(Extracted data Opens)

theorem loop_eq (w : List Int) (hsort : w.Pairwise (· ≤ ·)) (strength : Int) :
    ∀ (k : Nat) (tasks : List Int) (m : List Bool) (T : SegT) (pills : Int),
      Models T m → m.length = w.length → cntB m = k → k ≤ tasks.length →
      aLoop tasks strength (PySem.List.pyRange ((k : Int) - 1) (-1) (-1)) (select w m) pills
        = bLoop w strength ((List.take k tasks).reverse) T pills := by
  intro k
  induction k with
  | zero =>
    intro tasks m T pills hM hlen hcnt hk
    rw [PySem.List.pyRange_neg_one_eq_nil (by omega)]
    simp [aLoop, bLoop]
  | succ k' ih =>
    intro tasks m T pills hM hlen hcnt hk
    have hk' : k' < tasks.length := by omega
    -- index list and reversed-prefix list
    have hrange : PySem.List.pyRange (((k' + 1 : Nat) : Int) - 1) (-1) (-1)
        = (k' : Int) :: PySem.List.pyRange (((k' : Nat) : Int) - 1) (-1) (-1) := by
      have h1 : (((k' + 1 : Nat) : Int) - 1) = (k' : Int) := by push_cast; ring
      rw [h1, PySem.List.pyRange_neg_one_cons (by omega)]
    have htake : (List.take (k' + 1) tasks).reverse
        = tasks[k']! :: (List.take k' tasks).reverse := by
      rw [List.take_succ]
      simp [List.getElem?_eq_getElem hk', List.getElem!_eq_getElem?_getD]
    rw [hrange, htake]
    -- the current task value
    have htask : PySem.List.pyGet? tasks ((k' : Nat) : Int) = some tasks[k']! :=
      pyGet?_of_lt hk'
    -- the strongest remaining worker
    have hcne : cntB m ≠ 0 := by omega
    rcases lastT?_isSome_of_cnt hcne with ⟨kl, hlast⟩
    rcases lastT?_spec hlast with ⟨hkl, hklt⟩
    have hklw : kl < w.length := by omega
    have hselL := select_last (w := w) hlen hlast
    have husable : PySem.List.pyGet? (select w m) (-1) = some (w[kl]!) := by
      rw [hselL]
      exact PySem.List.pyGet?_neg_one_append_singleton _ _
    have hmax : maxAlive T ((w.length : Nat) : Int) = ((kl : Nat) : Int) := by
      rw [← hlen]
      exact maxAlive_eq hM hlast
    -- unfold one step of both loops
    rw [aLoop, bLoop]
    simp only [htask, husable, hmax, pyGet?_of_lt hklw]
    -- new state after removing the strongest worker
    have hMs : Models (removeAt T ((w.length : Nat) : Int) ((kl : Nat) : Int)) (m.set kl false) := by
      rw [← hlen]; exact removeAt_models hM kl hkl hklt
    have hlens : (m.set kl false).length = w.length := by simpa using hlen
    have hcnts : cntB (m.set kl false) = k' := by
      have := cntB_set_false hkl hklt
      omega
    by_cases hbr : tasks[k']! ≤ w[kl]!
    · simp only [hbr, if_true]
      have hpop : PySem.List.pop? (select w m) (-1)
          = some (w[kl]!, select w (m.set kl false)) := by
        rw [hselL]
        exact PySem.List.pop?_last _ _
      rw [hpop]
      exact ih tasks (m.set kl false) _ pills hMs hlens hcnts (by omega)
    · simp only [hbr, if_false]
      by_cases hpill : pills ≤ 0
      · simp [hpill]
      · simp only [hpill, if_false]
        set x := tasks[k']! - strength with hx
        -- hypothesis linking the bisect position on w to the threshold x
        rcases PySem.List.bisectLeft_spec w x hsort with ⟨hble, hblt, hbge⟩
        have hposH : ∀ i : Nat, i < w.length →
            (((PySem.List.bisectLeft w x : Nat) : Int) ≤ (i : Int) ↔ x ≤ w[i]!) := by
          intro i hi
          constructor
          · intro hle
            have : PySem.List.bisectLeft w x ≤ i := by exact_mod_cast hle
            have := hbge i hi this
            simpa [List.getElem!_eq_getElem?_getD, List.getElem?_eq_getElem hi] using this
          · intro hle
            by_contra hc
            have hilt : i < PySem.List.bisectLeft w x := by omega
            have := hblt i hi hilt
            rw [List.getElem!_eq_getElem?_getD, List.getElem?_eq_getElem hi] at hle
            simp at hle
            omega
        have hpill2 := firstT?_pill (w := w) (m := m) x ((PySem.List.bisectLeft w x : Nat) : Int) hlen hposH
        have hfa : firstAlive T ((w.length : Nat) : Int) ((PySem.List.bisectLeft w x : Nat) : Int)
            = (firstT? m ((PySem.List.bisectLeft w x : Nat) : Int)).map (fun q => (q : Int)) := by
          rw [← hlen]
          exact firstAlive_eq hM _
        have hupw : (select w m).Pairwise (· ≤ ·) := List.Pairwise.sublist (select_sublist w m) hsort
        rcases hft : firstT? m ((PySem.List.bisectLeft w x : Nat) : Int) with _ | q
        · -- no boostable worker: both return False
          rw [hft] at hfa
          simp only [hfa, Option.map_none]
          have hall := hpill2.1 hft
          have hbu : PySem.List.bisectLeft (select w m) x = (select w m).length := by
            have := bisect_split (L := select w m) (R := []) hupw (by simp) hall (by simp)
            simpa using this
          simp [hbu]
        · rw [hft] at hfa
          rcases hpill2.2 q hft with ⟨L, R, hql, hqt, hqx, hLlt, hsel, hsel'⟩
          have hqw : q < w.length := by omega
          -- every element at or after the found position is ≥ x
          have hge2 : ∀ y ∈ w[q]! :: R, x ≤ y := by
            intro y hy
            rcases List.mem_cons.1 hy with rfl | hy'
            · exact hqx
            · have hp : (w[q]! :: R).Pairwise (· ≤ ·) := by
                have := hsel ▸ hupw
                exact (List.pairwise_append.1 this).2.1
              have := (List.pairwise_cons.1 hp).1 y hy'
              omega
          have hbu : PySem.List.bisectLeft (select w m) x = L.length :=
            bisect_split hupw hsel hLlt hge2
          have hlenu : L.length < (select w m).length := by
            rw [hsel]
            simp
          have hneq : L.length ≠ (select w m).length := by omega
          have hera : (select w m).eraseIdx L.length = select w (m.set q false) := by
            rw [hsel, eraseIdx_append_cons, hsel']
          rw [hfa]
          simp only [hbu, Option.map_some, if_neg hneq, PySem.List.pop?_natCast _ _ hlenu, hera]
          have hMq : Models (removeAt T ((w.length : Nat) : Int) ((q : Nat) : Int)) (m.set q false) := by
            rw [← hlen]; exact removeAt_models hM q hql hqt
          have hlenq : (m.set q false).length = w.length := by simpa using hlen
          have hcntq : cntB (m.set q false) = k' := by
            have := cntB_set_false hql hqt
            omega
          exact ih tasks (m.set q false) _ (pills - 1) hMq hlenq hcntq (by omega)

(Extracted data Closes)

Verbatim and in full, return the listing above.

#### [Solution for this exercise]
theorem loop_eq (w : List Int) (hsort : w.Pairwise (· ≤ ·)) (strength : Int) :
    ∀ (k : Nat) (tasks : List Int) (m : List Bool) (T : SegT) (pills : Int),
      Models T m → m.length = w.length → cntB m = k → k ≤ tasks.length →
      aLoop tasks strength (PySem.List.pyRange ((k : Int) - 1) (-1) (-1)) (select w m) pills
        = bLoop w strength ((List.take k tasks).reverse) T pills := by
  intro k
  induction k with
  | zero =>
    intro tasks m T pills hM hlen hcnt hk
    rw [PySem.List.pyRange_neg_one_eq_nil (by omega)]
    simp [aLoop, bLoop]
  | succ k' ih =>
    intro tasks m T pills hM hlen hcnt hk
    have hk' : k' < tasks.length := by omega
    -- index list and reversed-prefix list
    have hrange : PySem.List.pyRange (((k' + 1 : Nat) : Int) - 1) (-1) (-1)
        = (k' : Int) :: PySem.List.pyRange (((k' : Nat) : Int) - 1) (-1) (-1) := by
      have h1 : (((k' + 1 : Nat) : Int) - 1) = (k' : Int) := by push_cast; ring
      rw [h1, PySem.List.pyRange_neg_one_cons (by omega)]
    have htake : (List.take (k' + 1) tasks).reverse
        = tasks[k']! :: (List.take k' tasks).reverse := by
      rw [List.take_succ]
      simp [List.getElem?_eq_getElem hk', List.getElem!_eq_getElem?_getD]
    rw [hrange, htake]
    -- the current task value
    have htask : PySem.List.pyGet? tasks ((k' : Nat) : Int) = some tasks[k']! :=
      pyGet?_of_lt hk'
    -- the strongest remaining worker
    have hcne : cntB m ≠ 0 := by omega
    rcases lastT?_isSome_of_cnt hcne with ⟨kl, hlast⟩
    rcases lastT?_spec hlast with ⟨hkl, hklt⟩
    have hklw : kl < w.length := by omega
    have hselL := select_last (w := w) hlen hlast
    have husable : PySem.List.pyGet? (select w m) (-1) = some (w[kl]!) := by
      rw [hselL]
      exact PySem.List.pyGet?_neg_one_append_singleton _ _
    have hmax : maxAlive T ((w.length : Nat) : Int) = ((kl : Nat) : Int) := by
      rw [← hlen]
      exact maxAlive_eq hM hlast
    -- unfold one step of both loops
    rw [aLoop, bLoop]
    simp only [htask, husable, hmax, pyGet?_of_lt hklw]
    -- new state after removing the strongest worker
    have hMs : Models (removeAt T ((w.length : Nat) : Int) ((kl : Nat) : Int)) (m.set kl false) := by
      rw [← hlen]; exact removeAt_models hM kl hkl hklt
    have hlens : (m.set kl false).length = w.length := by simpa using hlen
    have hcnts : cntB (m.set kl false) = k' := by
      have := cntB_set_false hkl hklt
      omega
    by_cases hbr : tasks[k']! ≤ w[kl]!
    · simp only [hbr, if_true]
      have hpop : PySem.List.pop? (select w m) (-1)
          = some (w[kl]!, select w (m.set kl false)) := by
        rw [hselL]
        exact PySem.List.pop?_last _ _
      rw [hpop]
      exact ih tasks (m.set kl false) _ pills hMs hlens hcnts (by omega)
    · simp only [hbr, if_false]
      by_cases hpill : pills ≤ 0
      · simp [hpill]
      · simp only [hpill, if_false]
        set x := tasks[k']! - strength with hx
        -- hypothesis linking the bisect position on w to the threshold x
        rcases PySem.List.bisectLeft_spec w x hsort with ⟨hble, hblt, hbge⟩
        have hposH : ∀ i : Nat, i < w.length →
            (((PySem.List.bisectLeft w x : Nat) : Int) ≤ (i : Int) ↔ x ≤ w[i]!) := by
          intro i hi
          constructor
          · intro hle
            have : PySem.List.bisectLeft w x ≤ i := by exact_mod_cast hle
            have := hbge i hi this
            simpa [List.getElem!_eq_getElem?_getD, List.getElem?_eq_getElem hi] using this
          · intro hle
            by_contra hc
            have hilt : i < PySem.List.bisectLeft w x := by omega
            have := hblt i hi hilt
            rw [List.getElem!_eq_getElem?_getD, List.getElem?_eq_getElem hi] at hle
            simp at hle
            omega
        have hpill2 := firstT?_pill (w := w) (m := m) x ((PySem.List.bisectLeft w x : Nat) : Int) hlen hposH
        have hfa : firstAlive T ((w.length : Nat) : Int) ((PySem.List.bisectLeft w x : Nat) : Int)
            = (firstT? m ((PySem.List.bisectLeft w x : Nat) : Int)).map (fun q => (q : Int)) := by
          rw [← hlen]
          exact firstAlive_eq hM _
        have hupw : (select w m).Pairwise (· ≤ ·) := List.Pairwise.sublist (select_sublist w m) hsort
        rcases hft : firstT? m ((PySem.List.bisectLeft w x : Nat) : Int) with _ | q
        · -- no boostable worker: both return False
          rw [hft] at hfa
          simp only [hfa, Option.map_none]
          have hall := hpill2.1 hft
          have hbu : PySem.List.bisectLeft (select w m) x = (select w m).length := by
            have := bisect_split (L := select w m) (R := []) hupw (by simp) hall (by simp)
            simpa using this
          simp [hbu]
        · rw [hft] at hfa
          rcases hpill2.2 q hft with ⟨L, R, hql, hqt, hqx, hLlt, hsel, hsel'⟩
          have hqw : q < w.length := by omega
          -- every element at or after the found position is ≥ x
          have hge2 : ∀ y ∈ w[q]! :: R, x ≤ y := by
            intro y hy
            rcases List.mem_cons.1 hy with rfl | hy'
            · exact hqx
            · have hp : (w[q]! :: R).Pairwise (· ≤ ·) := by
                have := hsel ▸ hupw
                exact (List.pairwise_append.1 this).2.1
              have := (List.pairwise_cons.1 hp).1 y hy'
              omega
          have hbu : PySem.List.bisectLeft (select w m) x = L.length :=
            bisect_split hupw hsel hLlt hge2
          have hlenu : L.length < (select w m).length := by
            rw [hsel]
            simp
          have hneq : L.length ≠ (select w m).length := by omega
          have hera : (select w m).eraseIdx L.length = select w (m.set q false) := by
            rw [hsel, eraseIdx_append_cons, hsel']
          rw [hfa]
          simp only [hbu, Option.map_some, if_neg hneq, PySem.List.pop?_natCast _ _ hlenu, hera]
          have hMq : Models (removeAt T ((w.length : Nat) : Int) ((q : Nat) : Int)) (m.set q false) := by
            rw [← hlen]; exact removeAt_models hM q hql hqt
          have hlenq : (m.set q false).length = w.length := by simpa using hlen
          have hcntq : cntB (m.set q false) = k' := by
            have := cntB_set_false hql hqt
            omega
          exact ih tasks (m.set q false) _ (pills - 1) hMq hlenq hcntq (by omega)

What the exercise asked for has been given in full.